→ **Goal of the exercise**
The expected output is a copy of every line in the records with the string "pvDomChar".
Segment Start: Source material
-- ===== VERDICT (by name: the statement is the Claim_ definition above) =====
theorem compute_descendant_cache_py_spec : Claim_equal_compute_descendant_cache_py := by
  intro C ch _ _
  unfold Spec_compute_descendant_cache_py
  unfold compute_descendant_cache_py compute_descendant_cache_py_alt
  set K := PySem.List.dedup C with hKdef
  have hK : K.Nodup := PySem.List.nodup_dedup C
  have hKC : ∀ u, u ∈ K ↔ u ∈ C := fun u => PySem.List.mem_dedup C u
  -- A side
  rw [pv_items_foldl]
  -- B side: characterize the propagated table
  obtain ⟨g, hgeq, hgnd, hgmem⟩ :=
    pv_prop_spec C ch K hK hKC (K.length * K.length + 1)
      (fun u => PySem.Set.ofList (pvAdj C ch u))
      (fun u _ => PySem.Set.nodup_ofList _)
      (by
        intro u hu v hv
        rw [PySem.Set.mem_ofList] at hv
        exact Relation.TransGen.single ⟨(hKC u).mp hu, hv⟩)
      (fun u _ c hc => (PySem.Set.mem_ofList _ _).mpr hc)
      (by omega)
  show List.map (fun u => (u, PySem.List.sorted (PySem.Set.discard (pvDfs C ch [u] []) u) (fun x => x) false)) (PySem.List.dedup C)
      = List.map (fun p => (p.1, PySem.List.sorted (PySem.Set.discard p.2 p.1) (fun x => x) false))
          (pvPropagate C ch K (K.length * K.length + 1) (pvTable K (fun u => PySem.Set.ofList (pvAdj C ch u)))).items
  rw [hgeq, pv_table_items K g hK, List.map_map, ← hKdef]
  apply List.map_congr_left
  intro u hu
  simp only [Function.comp]
  have huC : u ∈ C := (hKC u).mp hu
  obtain ⟨hnddfs, hmemdfs⟩ := pvDfs_run C ch u huC
  refine congrArg (fun z => (u, z)) ?_
  apply pv_same_sorted _ _ _ hnddfs (hgnd u hu)
  intro v hvne
  rw [hmemdfs v, hgmem u hu v]
  constructor
  · rintro ⟨hvC, hr⟩
    rcases pv_rtg_to_trans C ch hr hvC with rfl | ht
    · exact absurd rfl hvne
    · exact ht
  · intro ht
    exact pv_trans_to_rtg C ch ht
-- pv_equiv track=rewrite | github.com/rez-dev/metaheuristica | FA/new basuraa/test4.py | count_unique_edges
-- ===== SOURCE A (Python) =====
-- def count_unique_edges(route1, route2):
--     edges_route1 = set(route1)
--     edges_route2 = set(route2)
--     unique_edges_route1 = edges_route1.difference(edges_route2)
--     count = len(unique_edges_route1)
--     # reverse each edge
--     reverse = set(map(lambda x: (x[1], x[0]), unique_edges_route1))
--     for edge in reverse:
--         if edge in edges_route2:
--             count -= 1
--     return count
-- ===== SOURCE B (Python) =====
-- def count_unique_edges(route1, route2):
--     blocked = sorted({e for p in route2 for e in (p, (p[1], p[0]))})
--     uniq = sorted(set(route1))
--     i = j = 0
--     count = 0
--     while i < len(uniq):
--         if j < len(blocked) and blocked[j] < uniq[i]:
--             j += 1
--         elif j < len(blocked) and blocked[j] == uniq[i]:
--             i += 1
--         else:
--             count += 1
--             i += 1
--     return count
-- ===== Notes on version B (the rewrite author's own statement) =====
-- stated objective: alternative
-- what changed: Replaces A's hash-set difference plus a reversed-edge subtraction loop by sort-then-merge: sort the distinct edges of route1 and the sorted union of route2's edges with their reverses, then count via a two-pointer merge scan.
import Mathlib
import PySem

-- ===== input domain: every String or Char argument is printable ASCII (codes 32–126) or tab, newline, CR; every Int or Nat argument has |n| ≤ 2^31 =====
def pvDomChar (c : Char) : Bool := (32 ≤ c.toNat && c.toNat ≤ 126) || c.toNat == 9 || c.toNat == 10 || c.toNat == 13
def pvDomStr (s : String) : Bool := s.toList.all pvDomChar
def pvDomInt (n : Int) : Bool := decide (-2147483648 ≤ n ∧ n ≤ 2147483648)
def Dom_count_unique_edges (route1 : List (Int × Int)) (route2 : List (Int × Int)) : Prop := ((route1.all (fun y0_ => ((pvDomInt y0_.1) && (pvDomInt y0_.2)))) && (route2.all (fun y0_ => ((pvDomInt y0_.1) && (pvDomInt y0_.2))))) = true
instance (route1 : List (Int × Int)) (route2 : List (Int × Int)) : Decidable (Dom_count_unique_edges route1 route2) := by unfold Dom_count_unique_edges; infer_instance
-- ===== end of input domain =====

-- B replaces A's set-difference + reversed-edge subtraction loop by sort-then-merge: a two-pointer scan of two sorted lists (return value only; neither version mutates its arguments).


-- ===== PORT A =====
-- the loop over the set `reverse` only counts matches, so its result is iteration-order independent
def count_unique_edges (route1 : List (Int × Int)) (route2 : List (Int × Int)) : Int :=
  let edges_route1 := PySem.Set.ofList route1
  let edges_route2 := PySem.Set.ofList route2
  let unique_edges_route1 := PySem.Set.diff edges_route1 edges_route2
  let count : Int := PySem.Set.len unique_edges_route1
  let reverse := PySem.Set.ofList (unique_edges_route1.map (fun x => (x.2, x.1)))
  reverse.foldl (fun c edge => if PySem.Set.contains edges_route2 edge then c - 1 else c) count

-- ===== PORT B =====
-- Python's '<' on int pairs: lexicographic; exact on Int × Int
def pvPairLt (a b : Int × Int) : Bool := a.1 < b.1 || (a.1 == b.1 && a.2 < b.2)

-- the while loop of Source B: state = the two remaining suffixes (uniq[i:], blocked[j:]) and the count
def pvMergeCount : List (Int × Int) → List (Int × Int) → Int → Int
  | [], _, c => c
  | _ :: as, [], c => pvMergeCount as [] (c + 1)
  | a :: as, b :: bs, c =>
    if pvPairLt b a then pvMergeCount (a :: as) bs c
    else if b == a then pvMergeCount as (b :: bs) c
    else pvMergeCount as (b :: bs) (c + 1)
termination_by a b _ => a.length + b.length

def count_unique_edges_alt (route1 : List (Int × Int)) (route2 : List (Int × Int)) : Int :=
  let blocked := PySem.List.sorted2 (PySem.Set.ofList (route2.flatMap (fun p => [p, (p.2, p.1)]))) Prod.fst Prod.snd
  let uniq := PySem.List.sorted2 (PySem.Set.ofList route1) Prod.fst Prod.snd
  pvMergeCount uniq blocked 0

-- ===== PRECONDITION & SPEC =====
def Spec_count_unique_edges (route1 : List (Int × Int)) (route2 : List (Int × Int)) (out : Int) : Prop := out = count_unique_edges_alt route1 route2
instance (route1 : List (Int × Int)) (route2 : List (Int × Int)) (out : Int) : Decidable (Spec_count_unique_edges route1 route2 out) := by unfold Spec_count_unique_edges; infer_instance

-- ===== CLAIM (what is proved, stated in full; the proofs are below) =====
def Claim_equal_count_unique_edges : Prop := ∀ (route1 : List (Int × Int)) (route2 : List (Int × Int)), Dom_count_unique_edges route1 route2 → Spec_count_unique_edges route1 route2 (count_unique_edges route1 route2)

-- ===== LEMMAS AND PROOFS =====

-- Python tuple '<' is the lexicographic strict order
theorem pvPairLt_iff (a b : Int × Int) : pvPairLt a b = true ↔ toLex a < toLex b := by
  simp [pvPairLt, Prod.Lex.toLex_lt_toLex]

-- sorted2 with the two projections is sorted under the lexicographic key
theorem sorted2_eq_sorted_toLex (xs : List (Int × Int)) :
    PySem.List.sorted2 xs Prod.fst Prod.snd = PySem.List.sorted xs (fun x => toLex x) := by
  rw [PySem.List.sorted_eq_foldl_insertBy]
  unfold PySem.List.sorted2
  simp only [if_neg (by simp : ¬ (false = true))]
  have hbef : (fun a b : Int × Int => decide (a.1 < b.1) || (!decide (b.1 < a.1) && decide (a.2 < b.2)))
      = fun a b : Int × Int => decide (toLex a < toLex b) := by
    funext a b
    simp only [Prod.Lex.toLex_lt_toLex]
    by_cases h1 : a.1 < b.1 <;> by_cases h2 : b.1 < a.1 <;> by_cases h3 : a.2 < b.2 <;>
      simp [h1, h2, h3] <;> omega
  rw [hbef]

-- sorted(set(xs)) under the lexicographic key is strictly increasing
theorem sorted_set_strict (xs : List (Int × Int)) :
    (PySem.List.sorted (PySem.Set.ofList xs) (fun x : Int × Int => toLex x)).Pairwise
      (fun a b => toLex a < toLex b) := by
  have hperm := PySem.List.sorted_perm (PySem.Set.ofList xs) (fun x : Int × Int => toLex x) false
  have hnd : (PySem.List.sorted (PySem.Set.ofList xs) (fun x : Int × Int => toLex x)).Nodup :=
    hperm.nodup_iff.mpr (PySem.Set.nodup_ofList xs)
  have hle := PySem.List.sorted_pairwise (PySem.Set.ofList xs) (fun x : Int × Int => toLex x)
  refine (hle.and hnd).imp ?_
  rintro a b ⟨hab, hne⟩
  refine lt_of_le_of_ne hab ?_
  intro h
  exact hne (by simpa using congrArg ofLex h)

-- the merge scan counts the elements of a strictly sorted `a` absent from a strictly sorted `b`
theorem pvMergeCount_eq (a b : List (Int × Int)) (c : Int) :
    a.Pairwise (fun x y => toLex x < toLex y) → b.Pairwise (fun x y => toLex x < toLex y) →
    pvMergeCount a b c = c + (a.countP (fun x => !(b.contains x)) : Int) := by
  induction a, b, c using pvMergeCount.induct with
  | case1 b c => intro _ _; rw [pvMergeCount]; simp
  | case2 a as c ih =>
    intro ha _
    rw [pvMergeCount, ih (ha.of_cons) (by simp)]
    simp
    ring
  | case3 a as b bs c hlt ih =>
    intro ha hb
    have hba : toLex b < toLex a := (pvPairLt_iff b a).mp hlt
    rw [pvMergeCount, if_pos hlt, ih ha hb.of_cons]
    congr 2
    apply List.countP_congr
    intro x hx
    have hbx : toLex b < toLex x := by
      rcases List.mem_cons.mp hx with rfl | hx'
      · exact hba
      · exact lt_trans hba (List.rel_of_pairwise_cons ha hx')
    have hne : ¬ (b = x) := fun h => absurd (congrArg (toLex) h ▸ hbx) (lt_irrefl _)
    simp only [List.contains_cons, Bool.not_or, Bool.and_eq_true, Bool.not_eq_eq_eq_not,
      Bool.not_true, beq_eq_false_iff_ne, ne_eq]
    constructor
    · exact fun h => ⟨fun hxb => hne hxb.symm, h⟩
    · exact fun h => h.2
  | case4 a as b bs c hlt heq ih =>
    intro ha hb
    have hba : b = a := by simpa using heq
    rw [pvMergeCount, if_neg hlt, if_pos heq, ih ha.of_cons hb]
    subst hba
    simp [List.countP_cons]
  | case5 a as b bs c hlt hne ih =>
    intro ha hb
    have hab : toLex a < toLex b := by
      have h1 : ¬ toLex b < toLex a := fun h => hlt ((pvPairLt_iff b a).mpr h)
      have h2 : toLex a ≠ toLex b := by
        intro h
        exact (by simpa using hne : ¬ b = a) (by simpa using congrArg ofLex h.symm)
      exact lt_of_le_of_ne (not_lt.mp h1) h2
    have hne' : ¬ (a = b) := fun h => absurd (congrArg (toLex) h ▸ hab) (lt_irrefl _)
    have hnb : a ∉ bs := fun hx' =>
      absurd (lt_trans hab (List.rel_of_pairwise_cons hb hx')) (lt_irrefl _)
    rw [pvMergeCount, if_neg hlt, if_neg hne, ih ha.of_cons hb]
    simp [hne', hnb]
    ring

-- set(xs) of a duplicate-free list is the list itself
theorem ofList_nodup_self {α : Type} [BEq α] [LawfulBEq α] (l : List α) (h : l.Nodup) :
    PySem.Set.ofList l = l := by
  suffices H : ∀ (s : PySem.Set α), l.Nodup → (∀ x ∈ l, x ∉ s) → l.foldl PySem.Set.add s = s ++ l by
    simpa using H [] h (by simp)
  clear h
  induction l with
  | nil => intro s _ _; simp
  | cons a t ih =>
    intro s h hdisj
    have ha : a ∉ s := hdisj a (by simp)
    have hadd : PySem.Set.add s a = s ++ [a] := by
      simp [PySem.Set.add, PySem.Set.contains, List.contains_eq_mem, ha]
    have hrest : ∀ x ∈ t, x ∉ s ++ [a] := by
      intro x hx
      simp only [List.mem_append, List.mem_singleton]
      rintro (hxs | hxa)
      · exact hdisj x (List.mem_cons_of_mem a hx) hxs
      · subst hxa; exact (List.nodup_cons.mp h).1 hx
    rw [List.foldl_cons, hadd, ih (s ++ [a]) (List.Nodup.of_cons h) hrest]
    simp

theorem foldl_sub_count (s2 : PySem.Set (Int × Int)) (r : List (Int × Int)) (c : Int) :
    r.foldl (fun c edge => if PySem.Set.contains s2 edge then c - 1 else c) c
      = c - (r.countP (fun e => PySem.Set.contains s2 e) : Int) := by
  induction r generalizing c with
  | nil => simp
  | cons a t ih =>
    rw [List.foldl_cons, ih, List.countP_cons]
    by_cases ha : PySem.Set.contains s2 a
    · rw [if_pos ha]
      have : ((fun e => PySem.Set.contains s2 e) a = true) := ha
      rw [if_pos this]; push_cast; ring
    · rw [if_neg ha]
      have : ¬ ((fun e => PySem.Set.contains s2 e) a = true) := ha
      rw [if_neg this]; push_cast; ring

theorem countP_split (p r : Int × Int → Bool) (l : List (Int × Int)) :
    l.countP p = l.countP (fun e => p e && r e) + l.countP (fun e => p e && !r e) := by
  induction l with
  | nil => simp
  | cons a t ih =>
    by_cases hp : p a <;> by_cases hr : r a <;>
      simp [hp, hr, ih] <;> omega

-- A's value as a single count over set(route1)
theorem count_A_eq (route1 route2 : List (Int × Int)) :
    count_unique_edges route1 route2
      = ((PySem.Set.ofList route1).countP
          (fun e => !(PySem.Set.contains (PySem.Set.ofList route2) e)
                    && !(PySem.Set.contains (PySem.Set.ofList route2) (e.2, e.1))) : Int) := by
  unfold count_unique_edges
  simp only []
  set s1 := PySem.Set.ofList route1 with hs1
  set s2 := PySem.Set.ofList route2 with hs2
  set uniq := PySem.Set.diff s1 s2 with huniq
  have hnu : uniq.Nodup := by
    rw [huniq]; exact (PySem.Set.nodup_ofList route1).filter _
  have hmapnd : (uniq.map (fun x : Int × Int => (x.2, x.1))).Nodup :=
    hnu.map (fun a b hab => by
      cases a; cases b; simpa [Prod.ext_iff, and_comm] using hab)
  rw [ofList_nodup_self _ hmapnd, foldl_sub_count, List.countP_map]
  have hfilter : uniq = s1.filter (fun x => !PySem.Set.contains s2 x) := rfl
  have h1 : (uniq.countP ((fun e => PySem.Set.contains s2 e) ∘ fun x : Int × Int => (x.2, x.1)))
      = s1.countP (fun e => !PySem.Set.contains s2 e && PySem.Set.contains s2 (e.2, e.1)) := by
    rw [hfilter, List.countP_filter]
    apply List.countP_congr; intro a _; simp [Function.comp, Bool.and_comm]
  have h2 : PySem.Set.len uniq = (s1.countP (fun x => !PySem.Set.contains s2 x) : Int) := by
    rw [PySem.Set.len, hfilter, List.countP_eq_length_filter]
  have h3 := countP_split (fun x : Int × Int => !PySem.Set.contains s2 x)
      (fun e : Int × Int => PySem.Set.contains s2 (e.2, e.1)) s1
  rw [h1, h2]
  omega

-- ===== VERDICT (by name: the statement is the Claim_ definition above) =====
theorem count_unique_edges_spec : Claim_equal_count_unique_edges := by
  intro route1 route2 _
  unfold Spec_count_unique_edges count_unique_edges_alt
  simp only []
  rw [sorted2_eq_sorted_toLex, sorted2_eq_sorted_toLex]
  set S2 := PySem.Set.ofList (route2.flatMap (fun p => [p, (p.2, p.1)])) with hS2
  rw [pvMergeCount_eq _ _ _ (sorted_set_strict route1) (sorted_set_strict _), count_A_eq]
  rw [(PySem.List.sorted_perm (PySem.Set.ofList route1) (fun x : Int × Int => toLex x) false).countP_eq]
  simp only [zero_add, Int.ofNat_inj]
  apply List.countP_congr
  intro x _
  have hmemB : (PySem.List.sorted S2 (fun x : Int × Int => toLex x) false).contains x
      = S2.contains x := by
    simp only [PySem.Set.contains, List.contains_eq_mem, decide_eq_decide]
    exact PySem.List.mem_sorted S2 (fun x : Int × Int => toLex x) false x
  have hc2 : ∀ y : Int × Int, PySem.Set.contains (PySem.Set.ofList route2) y = (y ∈ route2 : Bool) := by
    intro y
    simp [PySem.Set.contains, List.contains_eq_mem, PySem.Set.mem_ofList]
  rw [hmemB, hc2 x, hc2 (x.2, x.1)]
  have hmem : x ∈ S2 ↔ x ∈ route2 ∨ (x.2, x.1) ∈ route2 := by
    rw [hS2, PySem.Set.mem_ofList, List.mem_flatMap]
    constructor
    · rintro ⟨p, hp, hx⟩
      simp only [List.mem_cons, List.not_mem_nil, or_false] at hx
      rcases hx with rfl | rfl
      · exact Or.inl hp
      · exact Or.inr (by simpa using hp)
    · rintro (h | h)
      · exact ⟨x, h, by simp⟩
      · exact ⟨(x.2, x.1), h, by simp⟩
  simp [PySem.Set.contains, List.contains_eq_mem, hmem]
Segment End: Source material
→ **Worked solution**
def pvDomChar (c : Char) : Bool := (32 ≤ c.toNat && c.toNat ≤ 126) || c.toNat == 9 || c.toNat == 10 || c.toNat == 13
def pvDomStr (s : String) : Bool := s.toList.all pvDomChar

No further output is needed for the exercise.